Locate the string "pvDomInt" in the records below. Copy every line where it occurs.

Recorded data
|---|

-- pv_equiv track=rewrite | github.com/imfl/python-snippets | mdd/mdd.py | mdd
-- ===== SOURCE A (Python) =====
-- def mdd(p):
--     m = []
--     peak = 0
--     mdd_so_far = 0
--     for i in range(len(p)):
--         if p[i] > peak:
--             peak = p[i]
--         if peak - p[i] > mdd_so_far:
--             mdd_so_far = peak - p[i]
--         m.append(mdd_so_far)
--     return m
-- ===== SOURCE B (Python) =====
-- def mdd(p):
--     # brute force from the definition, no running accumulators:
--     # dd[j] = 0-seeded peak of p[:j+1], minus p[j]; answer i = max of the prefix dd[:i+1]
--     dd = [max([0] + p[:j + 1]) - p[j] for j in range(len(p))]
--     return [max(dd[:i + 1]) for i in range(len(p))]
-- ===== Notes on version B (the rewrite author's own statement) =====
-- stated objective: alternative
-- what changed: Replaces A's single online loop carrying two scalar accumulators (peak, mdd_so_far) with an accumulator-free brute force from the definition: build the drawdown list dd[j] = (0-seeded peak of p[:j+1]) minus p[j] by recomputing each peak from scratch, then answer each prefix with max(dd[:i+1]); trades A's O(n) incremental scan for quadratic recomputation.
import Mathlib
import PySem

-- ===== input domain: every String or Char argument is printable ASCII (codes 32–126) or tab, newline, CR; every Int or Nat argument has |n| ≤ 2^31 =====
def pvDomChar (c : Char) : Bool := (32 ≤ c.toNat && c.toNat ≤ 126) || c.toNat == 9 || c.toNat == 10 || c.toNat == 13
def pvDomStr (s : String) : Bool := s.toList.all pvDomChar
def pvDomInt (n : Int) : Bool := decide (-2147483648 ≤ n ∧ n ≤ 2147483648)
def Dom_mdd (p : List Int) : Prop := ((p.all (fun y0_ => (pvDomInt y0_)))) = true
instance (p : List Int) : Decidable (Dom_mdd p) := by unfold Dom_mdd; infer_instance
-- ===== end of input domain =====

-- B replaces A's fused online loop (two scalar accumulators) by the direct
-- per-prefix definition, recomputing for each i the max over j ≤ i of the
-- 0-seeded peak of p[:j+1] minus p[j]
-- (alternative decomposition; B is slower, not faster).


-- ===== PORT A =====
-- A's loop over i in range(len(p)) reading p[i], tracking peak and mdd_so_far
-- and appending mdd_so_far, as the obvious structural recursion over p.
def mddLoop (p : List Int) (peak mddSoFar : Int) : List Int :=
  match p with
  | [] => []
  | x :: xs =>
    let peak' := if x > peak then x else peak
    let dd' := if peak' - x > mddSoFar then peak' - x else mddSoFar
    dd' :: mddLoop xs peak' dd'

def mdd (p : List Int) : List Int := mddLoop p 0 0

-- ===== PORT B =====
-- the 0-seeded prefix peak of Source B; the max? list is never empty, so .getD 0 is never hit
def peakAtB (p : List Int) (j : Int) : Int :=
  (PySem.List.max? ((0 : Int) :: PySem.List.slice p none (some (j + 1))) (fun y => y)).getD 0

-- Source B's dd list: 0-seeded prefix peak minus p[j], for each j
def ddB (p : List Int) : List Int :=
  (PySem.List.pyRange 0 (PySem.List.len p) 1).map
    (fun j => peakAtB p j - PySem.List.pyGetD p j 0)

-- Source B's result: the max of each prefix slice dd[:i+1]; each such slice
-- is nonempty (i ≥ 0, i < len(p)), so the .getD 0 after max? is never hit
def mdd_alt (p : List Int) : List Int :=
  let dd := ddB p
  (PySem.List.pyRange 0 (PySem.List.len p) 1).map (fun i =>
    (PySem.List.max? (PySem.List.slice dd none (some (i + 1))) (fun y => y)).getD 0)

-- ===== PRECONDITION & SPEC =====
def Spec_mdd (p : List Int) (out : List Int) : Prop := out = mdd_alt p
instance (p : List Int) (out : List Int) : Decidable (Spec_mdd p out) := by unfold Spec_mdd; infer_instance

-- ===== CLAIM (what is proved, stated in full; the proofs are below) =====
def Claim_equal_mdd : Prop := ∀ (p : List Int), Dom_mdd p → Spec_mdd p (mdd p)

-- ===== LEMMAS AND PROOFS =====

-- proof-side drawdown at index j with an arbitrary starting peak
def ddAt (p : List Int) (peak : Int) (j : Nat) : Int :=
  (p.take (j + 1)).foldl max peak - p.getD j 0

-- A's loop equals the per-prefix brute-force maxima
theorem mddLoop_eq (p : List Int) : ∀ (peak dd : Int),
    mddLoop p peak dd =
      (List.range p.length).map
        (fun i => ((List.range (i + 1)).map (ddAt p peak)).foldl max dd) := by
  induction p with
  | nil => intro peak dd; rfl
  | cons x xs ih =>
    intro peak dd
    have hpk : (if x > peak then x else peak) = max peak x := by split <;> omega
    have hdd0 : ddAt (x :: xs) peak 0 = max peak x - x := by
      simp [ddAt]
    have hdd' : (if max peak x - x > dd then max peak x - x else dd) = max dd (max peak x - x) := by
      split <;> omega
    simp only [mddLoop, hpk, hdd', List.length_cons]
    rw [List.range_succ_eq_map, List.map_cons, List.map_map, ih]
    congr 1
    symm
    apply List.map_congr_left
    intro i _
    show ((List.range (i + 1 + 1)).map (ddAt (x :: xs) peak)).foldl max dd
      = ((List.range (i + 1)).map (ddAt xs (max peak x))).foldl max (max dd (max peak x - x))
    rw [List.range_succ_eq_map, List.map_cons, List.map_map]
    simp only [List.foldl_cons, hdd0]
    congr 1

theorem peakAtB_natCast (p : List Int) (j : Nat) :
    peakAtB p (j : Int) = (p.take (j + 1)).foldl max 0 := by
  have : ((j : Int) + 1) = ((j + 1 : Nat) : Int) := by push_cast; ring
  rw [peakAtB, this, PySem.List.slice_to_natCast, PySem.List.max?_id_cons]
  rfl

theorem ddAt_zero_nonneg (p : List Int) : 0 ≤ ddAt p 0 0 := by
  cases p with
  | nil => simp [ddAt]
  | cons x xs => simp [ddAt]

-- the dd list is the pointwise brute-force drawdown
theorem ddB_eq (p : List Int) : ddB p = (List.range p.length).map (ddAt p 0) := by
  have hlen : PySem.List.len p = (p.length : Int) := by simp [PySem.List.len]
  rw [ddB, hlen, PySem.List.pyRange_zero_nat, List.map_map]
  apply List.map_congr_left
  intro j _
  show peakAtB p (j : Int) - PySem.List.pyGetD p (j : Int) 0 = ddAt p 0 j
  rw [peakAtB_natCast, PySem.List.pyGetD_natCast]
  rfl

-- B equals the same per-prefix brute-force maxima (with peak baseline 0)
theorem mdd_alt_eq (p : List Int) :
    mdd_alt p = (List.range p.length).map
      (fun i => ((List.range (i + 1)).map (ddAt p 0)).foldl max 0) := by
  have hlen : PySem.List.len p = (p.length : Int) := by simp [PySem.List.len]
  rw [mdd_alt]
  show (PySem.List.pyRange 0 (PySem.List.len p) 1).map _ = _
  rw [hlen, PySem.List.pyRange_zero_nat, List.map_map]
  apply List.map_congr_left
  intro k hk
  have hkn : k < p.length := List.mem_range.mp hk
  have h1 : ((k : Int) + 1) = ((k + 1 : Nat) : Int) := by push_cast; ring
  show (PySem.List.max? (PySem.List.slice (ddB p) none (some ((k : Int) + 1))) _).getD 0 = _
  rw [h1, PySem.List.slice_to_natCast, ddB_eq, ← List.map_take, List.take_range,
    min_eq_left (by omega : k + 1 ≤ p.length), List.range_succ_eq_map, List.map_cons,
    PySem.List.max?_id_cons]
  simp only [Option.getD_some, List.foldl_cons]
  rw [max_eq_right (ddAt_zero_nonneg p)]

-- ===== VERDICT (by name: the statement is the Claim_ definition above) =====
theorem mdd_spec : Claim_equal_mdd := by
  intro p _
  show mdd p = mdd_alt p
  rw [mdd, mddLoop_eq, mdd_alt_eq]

|---|

— REPLY —
def pvDomInt (n : Int) : Bool := decide (-2147483648 ≤ n ∧ n ≤ 2147483648)
def Dom_mdd (p : List Int) : Prop := ((p.all (fun y0_ => (pvDomInt y0_)))) = true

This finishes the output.